Activity:
In the records that follow, the lines from the one containing "show (if (!(false" to the one containing "-- B's build", inclusive, are to be given again exactly.
---------------
-- pv_equiv track=rewrite | github.com/courage-tci/lark_dynamic | lark_dynamic/utils.py | separated
-- ===== SOURCE A (Python) =====
-- from typing import Iterable, Sequence
--
-- def separated(parts: Iterable[Iterable[str]], sep: str) -> Iterable[str]:
--     is_first = True
--     for part in parts:
--         if not is_first:
--             yield sep
--         else:
--             is_first = False
--         yield from part
-- ===== SOURCE B (Python) =====
-- def separated(parts, sep):
--     flat = []
--     for part in parts:
--         flat.append(sep)
--         flat.extend(part)
--     yield from flat[1:]
-- ===== Notes on version B (the rewrite author's own statement) =====
-- stated objective: alternative
-- what changed: Instead of tracking which part is first, B builds a flat list by uniformly prefixing the separator to EVERY part and then yields that list with its leading separator sliced off (flat[1:]); no flag, no branch, a staged build-then-slice algorithm.
import Mathlib
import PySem

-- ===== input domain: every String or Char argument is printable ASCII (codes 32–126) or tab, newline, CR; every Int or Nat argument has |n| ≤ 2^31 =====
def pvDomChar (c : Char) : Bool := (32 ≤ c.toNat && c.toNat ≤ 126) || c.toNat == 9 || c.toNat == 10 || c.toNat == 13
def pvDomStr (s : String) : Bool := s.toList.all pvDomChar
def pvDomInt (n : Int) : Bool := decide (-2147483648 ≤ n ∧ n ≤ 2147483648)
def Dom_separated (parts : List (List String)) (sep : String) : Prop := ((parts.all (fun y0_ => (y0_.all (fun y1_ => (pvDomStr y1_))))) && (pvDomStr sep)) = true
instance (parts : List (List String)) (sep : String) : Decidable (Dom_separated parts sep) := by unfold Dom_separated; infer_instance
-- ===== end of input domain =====

-- B replaces A's first-element flag with a staged algorithm: prefix sep to EVERY part, then slice off the leading sep (flat[1:]).

-- ===== PORT A =====
-- loop state: (yielded output so far, is_first)
def separated (parts : List (List String)) (sep : String) : List String :=
  (parts.foldl
    (fun (st : List String × Bool) part =>
      if !st.2 then (st.1 ++ (sep :: part), st.2)   -- if not is_first: yield sep
      else (st.1 ++ part, false))                   -- else: is_first = False
    ([], true)).1

-- ===== PORT B =====
def separated_alt (parts : List (List String)) (sep : String) : List String :=
  let flat := parts.foldl (fun flat part => flat ++ (sep :: part)) []  -- append sep, extend part
  PySem.List.slice flat (some 1) none                                  -- yield from flat[1:]

-- ===== PRECONDITION & SPEC =====
def Spec_separated (parts : List (List String)) (sep : String) (out : List String) : Prop := out = separated_alt parts sep
instance (parts : List (List String)) (sep : String) (out : List String) : Decidable (Spec_separated parts sep out) := by unfold Spec_separated; infer_instance

-- ===== CLAIM (what is proved, stated in full; the proofs are below) =====
def Claim_equal_separated : Prop := ∀ (parts : List (List String)) (sep : String), Dom_separated parts sep → Spec_separated parts sep (separated parts sep)

-- ===== LEMMAS AND PROOFS =====

-- once A's flag is false, its remaining fold appends sep :: part for each part
theorem sepA_false (sep : String) (l : List (List String)) (acc : List String) :
    (l.foldl
      (fun (st : List String × Bool) part =>
        if !st.2 then (st.1 ++ (sep :: part), st.2)
        else (st.1 ++ part, false))
      (acc, false)).1 = acc ++ l.flatMap (fun part => sep :: part) := by
  induction l generalizing acc with
  | nil => simp
  | cons p t ih =>
    rw [List.foldl_cons,
      show (if (!(false : Bool)) = true then (acc ++ sep :: p, (false : Bool)) else (acc ++ p, false))
          = (acc ++ sep :: p, false) from rfl,
      ih]
    simp

-- B's build loop accumulates the same flatMap
theorem sepB_fold (sep : String) (l : List (List String)) (acc : List String) :
    l.foldl (fun acc part => acc ++ (sep :: part)) acc
      = acc ++ l.flatMap (fun part => sep :: part) := by
  induction l generalizing acc with
  | nil => simp
  | cons p t ih =>
    simp only [List.foldl]
    rw [ih]
    simp [List.flatMap_cons]

-- ===== VERDICT (by name: the statement is the Claim_ definition above) =====
theorem separated_spec : Claim_equal_separated := by
  intro parts sep _
  unfold Spec_separated separated separated_alt
  rw [sepB_fold, PySem.List.slice_from_one]
  cases parts with
  | nil => rfl
  | cons first rest =>
    simp only [List.foldl]
    rw [show (if !(true : Bool) then (([] : List String) ++ (sep :: first), true) else ([] ++ first, false)) = (first, false) by simp]
    rw [sepA_false]
    simp
-- pv_equiv track=rewrite | github.com/localwiki/localwiki-backend-server | sapling/infobox/widgets.py | _time_format_for_javascript
-- ===== SOURCE A (Python) =====
-- def _time_format_for_javascript(format):
--     js_format = format
--     format_map = {'%H': 'H',  # hour (24-hour)
--                   '%I': 'h',  # hour (12-hour)
--                   '%M': 'i',  # minutes
--                   '%S': 's',  # seconds
--                   '%p': 'A',  # AM/PM
--                  }
--     for py, js in format_map.items():
--         js_format = js_format.replace(py, js)
--     return js_format
-- ===== SOURCE B (Python) =====
-- # B: single left-to-right cursor scan instead of five sequential str.replace passes.
-- _JS_CODE = {'H': 'H',  # hour (24-hour)
--             'I': 'h',  # hour (12-hour)
--             'M': 'i',  # minutes
--             'S': 's',  # seconds
--             'p': 'A',  # AM/PM
--            }
--
-- def _time_format_for_javascript(format):
--     out = []
--     i = 0
--     n = len(format)
--     while i < n:
--         if format[i] == '%' and i + 1 < n and format[i + 1] in _JS_CODE:
--             out.append(_JS_CODE[format[i + 1]])
--             i += 2
--         else:
--             out.append(format[i])
--             i += 1
--     return ''.join(out)
-- ===== Notes on version B (the rewrite author's own statement) =====
-- stated objective: faster
-- what changed: Replaced five sequential full-string str.replace passes with one left-to-right cursor scan that maps each '%'+code pair in a single traversal.
import Mathlib
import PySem

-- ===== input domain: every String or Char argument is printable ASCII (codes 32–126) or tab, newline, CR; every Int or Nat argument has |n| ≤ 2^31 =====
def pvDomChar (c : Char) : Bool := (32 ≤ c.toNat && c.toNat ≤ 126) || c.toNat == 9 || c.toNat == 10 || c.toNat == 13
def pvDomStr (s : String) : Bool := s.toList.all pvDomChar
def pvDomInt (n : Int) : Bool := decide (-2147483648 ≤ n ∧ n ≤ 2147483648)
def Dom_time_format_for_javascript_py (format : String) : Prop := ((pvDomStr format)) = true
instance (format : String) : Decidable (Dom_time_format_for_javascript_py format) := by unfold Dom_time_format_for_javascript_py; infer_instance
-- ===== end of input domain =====

-- B replaces A's five sequential str.replace passes by one left-to-right cursor scan over the string.


-- ===== PORT A =====
-- A: js_format = format, then one str.replace pass per format code, in dict insertion order.
def time_format_for_javascript_py (format : String) : String :=
  let js0 := format
  let js1 := PySem.Str.replace js0 "%H" "H"
  let js2 := PySem.Str.replace js1 "%I" "h"
  let js3 := PySem.Str.replace js2 "%M" "i"
  let js4 := PySem.Str.replace js3 "%S" "s"
  let js5 := PySem.Str.replace js4 "%p" "A"
  js5

-- ===== PORT B =====
-- Source B's dict _JS_CODE: format-code character ↦ JS character
def jsCode? (c : Char) : Option Char :=
  PySem.Dict.get? (PySem.Dict.ofList [('H', 'H'), ('I', 'h'), ('M', 'i'), ('S', 's'), ('p', 'A')]) c

-- Source B's while-loop over the cursor i: on '%' followed by a known code emit the mapped
-- character and advance 2, otherwise emit the current character and advance 1.
def scanB : List Char → List Char
  | [] => []
  | [a] => [a]
  | a :: b :: t =>
    if a = '%' then
      match jsCode? b with
      | some j => j :: scanB t
      | none => a :: scanB (b :: t)
    else a :: scanB (b :: t)

def time_format_for_javascript_py_alt (format : String) : String :=
  String.ofList (scanB format.toList)

-- ===== PRECONDITION & SPEC =====
def Spec_time_format_for_javascript_py (format : String) (out : String) : Prop := out = time_format_for_javascript_py_alt format
instance (format : String) (out : String) : Decidable (Spec_time_format_for_javascript_py format out) := by unfold Spec_time_format_for_javascript_py; infer_instance

-- ===== CLAIM (what is proved, stated in full; the proofs are below) =====
def Claim_equal_time_format_for_javascript_py : Prop := ∀ (format : String), Dom_time_format_for_javascript_py format → Spec_time_format_for_javascript_py format (time_format_for_javascript_py format)

-- ===== LEMMAS AND PROOFS =====

-- one replace pass with pattern ['%', x] and replacement [y], written structurally
def rep1 (x y : Char) : List Char → List Char
  | [] => []
  | [a] => [a]
  | a :: b :: t => if a = '%' ∧ b = x then y :: rep1 x y t else a :: rep1 x y (b :: t)

theorem go_eq_rep1 (x y : Char) :
    ∀ (fuel : Nat) (l acc : List Char), l.length ≤ fuel →
      PySem.Chars.replace.go ['%', x] [y] fuel l acc = acc.reverse ++ rep1 x y l := by
  intro fuel
  induction fuel with
  | zero =>
    intro l acc h
    have hl : l = [] := List.eq_nil_of_length_eq_zero (Nat.le_zero.mp h)
    subst hl
    simp [PySem.Chars.replace.go, rep1]
  | succ n ih =>
    intro l acc h
    match l with
    | [] => simp [PySem.Chars.replace.go, rep1]
    | [c] =>
      have hpre : List.isPrefixOf ['%', x] [c] = false := by
        simp [List.isPrefixOf]
      simp only [PySem.Chars.replace.go, hpre, Bool.false_eq_true, if_false]
      rw [ih [] (c :: acc) (by simp)]
      simp [rep1]
    | c :: b :: t =>
      by_cases hm : c = '%' ∧ b = x
      · obtain ⟨hc, hb⟩ := hm
        subst hc; subst hb
        have hpre : List.isPrefixOf ['%', b] ('%' :: b :: t) = true := by
          simp [List.isPrefixOf]
        simp only [PySem.Chars.replace.go, hpre, if_true]
        have hlen : t.length ≤ n := by simp at h; omega
        rw [show List.drop (['%', b] : List Char).length ('%' :: b :: t) = t by simp]
        rw [ih t ([y].reverse ++ acc) hlen]
        simp [rep1]
      · have hpre : List.isPrefixOf ['%', x] (c :: b :: t) = false := by
          by_cases h1 : c = '%'
          · subst h1
            have h2 : ¬ b = x := fun hbx => hm ⟨rfl, hbx⟩
            simp [List.isPrefixOf]
            exact fun hxb => h2 hxb.symm
          · have e : (('%' : Char) == c) = false := by
              rw [beq_eq_false_iff_ne]; exact fun hc => h1 hc.symm
            simp [List.isPrefixOf, e]
        simp only [PySem.Chars.replace.go, hpre, Bool.false_eq_true, if_false]
        have hlen : (b :: t).length ≤ n := by simp at h ⊢; omega
        rw [ih (b :: t) (c :: acc) hlen]
        simp [rep1, if_neg hm]

theorem replace_eq_rep1 (x y : Char) (l : List Char) :
    PySem.Chars.replace l ['%', x] [y] = rep1 x y l := by
  rw [PySem.Chars.replace]
  rw [if_neg (by simp)]
  rw [go_eq_rep1 x y l.length l [] (le_refl _)]
  simp

theorem rep1_cons_ne (x y a : Char) (l : List Char) (ha : a ≠ '%') :
    rep1 x y (a :: l) = a :: rep1 x y l := by
  match l with
  | [] => simp [rep1]
  | b :: t => simp [rep1, ha]

theorem rep1_pct (x y : Char) (l : List Char) (h : l.head? ≠ some x) :
    rep1 x y ('%' :: l) = '%' :: rep1 x y l := by
  match l with
  | [] => simp [rep1]
  | b :: t =>
    have hb : b ≠ x := by simpa using h
    simp [rep1, hb]

theorem rep1_match (x y : Char) (t : List Char) :
    rep1 x y ('%' :: x :: t) = y :: rep1 x y t := by
  simp [rep1]

theorem rep1_head (x y : Char) (l : List Char) :
    (rep1 x y l).head? = l.head? ∨ (rep1 x y l).head? = some y := by
  match l with
  | [] => left; rfl
  | [a] => left; rfl
  | a :: b :: t =>
    by_cases hm : a = '%' ∧ b = x
    · right; simp [rep1, hm]
    · left; simp [rep1, hm]

-- the composition of A's five passes on the character list
def repA (l : List Char) : List Char :=
  rep1 'p' 'A' (rep1 'S' 's' (rep1 'M' 'i' (rep1 'I' 'h' (rep1 'H' 'H' l))))

theorem scanB_code (b j : Char) (t : List Char) (h : jsCode? b = some j) :
    scanB ('%' :: b :: t) = j :: scanB t := by simp [scanB, h]

theorem scanB_nocode (b : Char) (t : List Char) (h : jsCode? b = none) :
    scanB ('%' :: b :: t) = '%' :: scanB (b :: t) := by simp [scanB, h]

theorem scanB_cons_ne (a : Char) (t : List Char) (h : a ≠ '%') :
    scanB (a :: t) = a :: scanB t := by
  cases t with
  | nil => simp [scanB]
  | cons c u => simp [scanB, h]

theorem repA_eq_scanB : (l : List Char) → repA l = scanB l
  | [] => rfl
  | [a] => rfl
  | a :: b :: t => by
    by_cases ha : a = '%'
    · subst ha
      by_cases hH : b = 'H'
      · subst hH
        have hA : repA ('%' :: 'H' :: t) = 'H' :: repA t := by
          unfold repA
          rw [rep1_match,
            rep1_cons_ne 'I' 'h' 'H' _ (by decide),
            rep1_cons_ne 'M' 'i' 'H' _ (by decide),
            rep1_cons_ne 'S' 's' 'H' _ (by decide),
            rep1_cons_ne 'p' 'A' 'H' _ (by decide)]
        rw [hA, repA_eq_scanB t, scanB_code 'H' 'H' t (by decide)]
      by_cases hI : b = 'I'
      · subst hI
        have hA : repA ('%' :: 'I' :: t) = 'h' :: repA t := by
          unfold repA
          rw [rep1_pct 'H' 'H' _ (by simp),
            rep1_cons_ne 'H' 'H' 'I' _ (by decide),
            rep1_match,
            rep1_cons_ne 'M' 'i' 'h' _ (by decide),
            rep1_cons_ne 'S' 's' 'h' _ (by decide),
            rep1_cons_ne 'p' 'A' 'h' _ (by decide)]
        rw [hA, repA_eq_scanB t, scanB_code 'I' 'h' t (by decide)]
      by_cases hM : b = 'M'
      · subst hM
        have hA : repA ('%' :: 'M' :: t) = 'i' :: repA t := by
          unfold repA
          rw [rep1_pct 'H' 'H' _ (by simp),
            rep1_cons_ne 'H' 'H' 'M' _ (by decide),
            rep1_pct 'I' 'h' _ (by simp),
            rep1_cons_ne 'I' 'h' 'M' _ (by decide),
            rep1_match,
            rep1_cons_ne 'S' 's' 'i' _ (by decide),
            rep1_cons_ne 'p' 'A' 'i' _ (by decide)]
        rw [hA, repA_eq_scanB t, scanB_code 'M' 'i' t (by decide)]
      by_cases hS : b = 'S'
      · subst hS
        have hA : repA ('%' :: 'S' :: t) = 's' :: repA t := by
          unfold repA
          rw [rep1_pct 'H' 'H' _ (by simp),
            rep1_cons_ne 'H' 'H' 'S' _ (by decide),
            rep1_pct 'I' 'h' _ (by simp),
            rep1_cons_ne 'I' 'h' 'S' _ (by decide),
            rep1_pct 'M' 'i' _ (by simp),
            rep1_cons_ne 'M' 'i' 'S' _ (by decide),
            rep1_match,
            rep1_cons_ne 'p' 'A' 's' _ (by decide)]
        rw [hA, repA_eq_scanB t, scanB_code 'S' 's' t (by decide)]
      by_cases hp : b = 'p'
      · subst hp
        have hA : repA ('%' :: 'p' :: t) = 'A' :: repA t := by
          unfold repA
          rw [rep1_pct 'H' 'H' _ (by simp),
            rep1_cons_ne 'H' 'H' 'p' _ (by decide),
            rep1_pct 'I' 'h' _ (by simp),
            rep1_cons_ne 'I' 'h' 'p' _ (by decide),
            rep1_pct 'M' 'i' _ (by simp),
            rep1_cons_ne 'M' 'i' 'p' _ (by decide),
            rep1_pct 'S' 's' _ (by simp),
            rep1_cons_ne 'S' 's' 'p' _ (by decide),
            rep1_match]
        rw [hA, repA_eq_scanB t, scanB_code 'p' 'A' t (by decide)]
      by_cases hpct : b = '%'
      · -- '%%': every pass keeps the first '%' (no pattern starts with a non-'%' second char)
        subst hpct
        have h1 : rep1 'H' 'H' ('%' :: '%' :: t) = '%' :: rep1 'H' 'H' ('%' :: t) :=
          rep1_pct 'H' 'H' _ (by simp)
        have hW1 := rep1_head 'H' 'H' ('%' :: t)
        have h2 : rep1 'I' 'h' ('%' :: rep1 'H' 'H' ('%' :: t)) =
            '%' :: rep1 'I' 'h' (rep1 'H' 'H' ('%' :: t)) := by
          apply rep1_pct
          rcases hW1 with h | h <;> simp [h]
        have hW2 := rep1_head 'I' 'h' (rep1 'H' 'H' ('%' :: t))
        have h3 : rep1 'M' 'i' ('%' :: rep1 'I' 'h' (rep1 'H' 'H' ('%' :: t))) =
            '%' :: rep1 'M' 'i' (rep1 'I' 'h' (rep1 'H' 'H' ('%' :: t))) := by
          apply rep1_pct
          rcases hW2 with h | h
          · rw [h]; rcases hW1 with h' | h' <;> simp [h']
          · simp [h]
        have hW3 := rep1_head 'M' 'i' (rep1 'I' 'h' (rep1 'H' 'H' ('%' :: t)))
        have h4 : rep1 'S' 's' ('%' :: rep1 'M' 'i' (rep1 'I' 'h' (rep1 'H' 'H' ('%' :: t)))) =
            '%' :: rep1 'S' 's' (rep1 'M' 'i' (rep1 'I' 'h' (rep1 'H' 'H' ('%' :: t)))) := by
          apply rep1_pct
          rcases hW3 with h | h
          · rw [h]
            rcases hW2 with h' | h'
            · rw [h']; rcases hW1 with h'' | h'' <;> simp [h'']
            · simp [h']
          · simp [h]
        have hW4 := rep1_head 'S' 's' (rep1 'M' 'i' (rep1 'I' 'h' (rep1 'H' 'H' ('%' :: t))))
        have h5 : rep1 'p' 'A' ('%' :: rep1 'S' 's' (rep1 'M' 'i' (rep1 'I' 'h' (rep1 'H' 'H' ('%' :: t))))) =
            '%' :: rep1 'p' 'A' (rep1 'S' 's' (rep1 'M' 'i' (rep1 'I' 'h' (rep1 'H' 'H' ('%' :: t))))) := by
          apply rep1_pct
          rcases hW4 with h | h
          · rw [h]
            rcases hW3 with h' | h'
            · rw [h']
              rcases hW2 with h'' | h''
              · rw [h'']; rcases hW1 with h''' | h''' <;> simp [h''']
              · simp [h'']
            · simp [h']
          · simp [h]
        have hA : repA ('%' :: '%' :: t) = '%' :: repA ('%' :: t) := by
          unfold repA; rw [h1, h2, h3, h4, h5]
        rw [hA, repA_eq_scanB ('%' :: t), scanB_nocode '%' t (by decide)]
      · -- '%' followed by an unknown character: every pass keeps both characters
        have hA : repA ('%' :: b :: t) = '%' :: b :: repA t := by
          unfold repA
          rw [rep1_pct 'H' 'H' (b :: t) (by simpa using hH),
            rep1_cons_ne 'H' 'H' b t hpct,
            rep1_pct 'I' 'h' _ (by simpa using hI),
            rep1_cons_ne 'I' 'h' b _ hpct,
            rep1_pct 'M' 'i' _ (by simpa using hM),
            rep1_cons_ne 'M' 'i' b _ hpct,
            rep1_pct 'S' 's' _ (by simpa using hS),
            rep1_cons_ne 'S' 's' b _ hpct,
            rep1_pct 'p' 'A' _ (by simpa using hp),
            rep1_cons_ne 'p' 'A' b _ hpct]
        have hnone : jsCode? b = none := by
          rw [jsCode?, PySem.Dict.get?_eq_none_iff_not_mem_keys]
          rw [show (PySem.Dict.ofList
              [('H', 'H'), ('I', 'h'), ('M', 'i'), ('S', 's'), ('p', 'A')]).keys
              = ['H', 'I', 'M', 'S', 'p'] from rfl]
          simp [hH, hI, hM, hS, hp]
        rw [hA, repA_eq_scanB t, scanB_nocode b t hnone, scanB_cons_ne b t hpct]
    · -- head is not '%': every pass keeps it
      have hA : repA (a :: b :: t) = a :: repA (b :: t) := by
        unfold repA
        rw [rep1_cons_ne 'H' 'H' a _ ha,
          rep1_cons_ne 'I' 'h' a _ ha,
          rep1_cons_ne 'M' 'i' a _ ha,
          rep1_cons_ne 'S' 's' a _ ha,
          rep1_cons_ne 'p' 'A' a _ ha]
      rw [hA, repA_eq_scanB (b :: t), scanB_cons_ne a (b :: t) ha]
termination_by l => l.length

theorem portA_toList (format : String) :
    (time_format_for_javascript_py format).toList = repA format.toList := by
  unfold time_format_for_javascript_py repA
  simp only [PySem.Str.toList_replace]
  rw [show ("%H" : String).toList = ['%', 'H'] from rfl,
    show ("H" : String).toList = ['H'] from rfl,
    show ("%I" : String).toList = ['%', 'I'] from rfl,
    show ("h" : String).toList = ['h'] from rfl,
    show ("%M" : String).toList = ['%', 'M'] from rfl,
    show ("i" : String).toList = ['i'] from rfl,
    show ("%S" : String).toList = ['%', 'S'] from rfl,
    show ("s" : String).toList = ['s'] from rfl,
    show ("%p" : String).toList = ['%', 'p'] from rfl,
    show ("A" : String).toList = ['A'] from rfl]
  rw [replace_eq_rep1, replace_eq_rep1, replace_eq_rep1, replace_eq_rep1, replace_eq_rep1]

-- ===== VERDICT (by name: the statement is the Claim_ definition above) =====
theorem time_format_for_javascript_py_spec : Claim_equal_time_format_for_javascript_py := by
  intro format _
  unfold Spec_time_format_for_javascript_py time_format_for_javascript_py_alt
  have h : (time_format_for_javascript_py format).toList = scanB format.toList := by
    rw [portA_toList, repA_eq_scanB]
  rw [← h]
  simp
---------------
Output of the task:
      show (if (!(false : Bool)) = true then (acc ++ sep :: p, (false : Bool)) else (acc ++ p, false))
          = (acc ++ sep :: p, false) from rfl,
      ih]
    simp

-- B's build loop accumulates the same flatMap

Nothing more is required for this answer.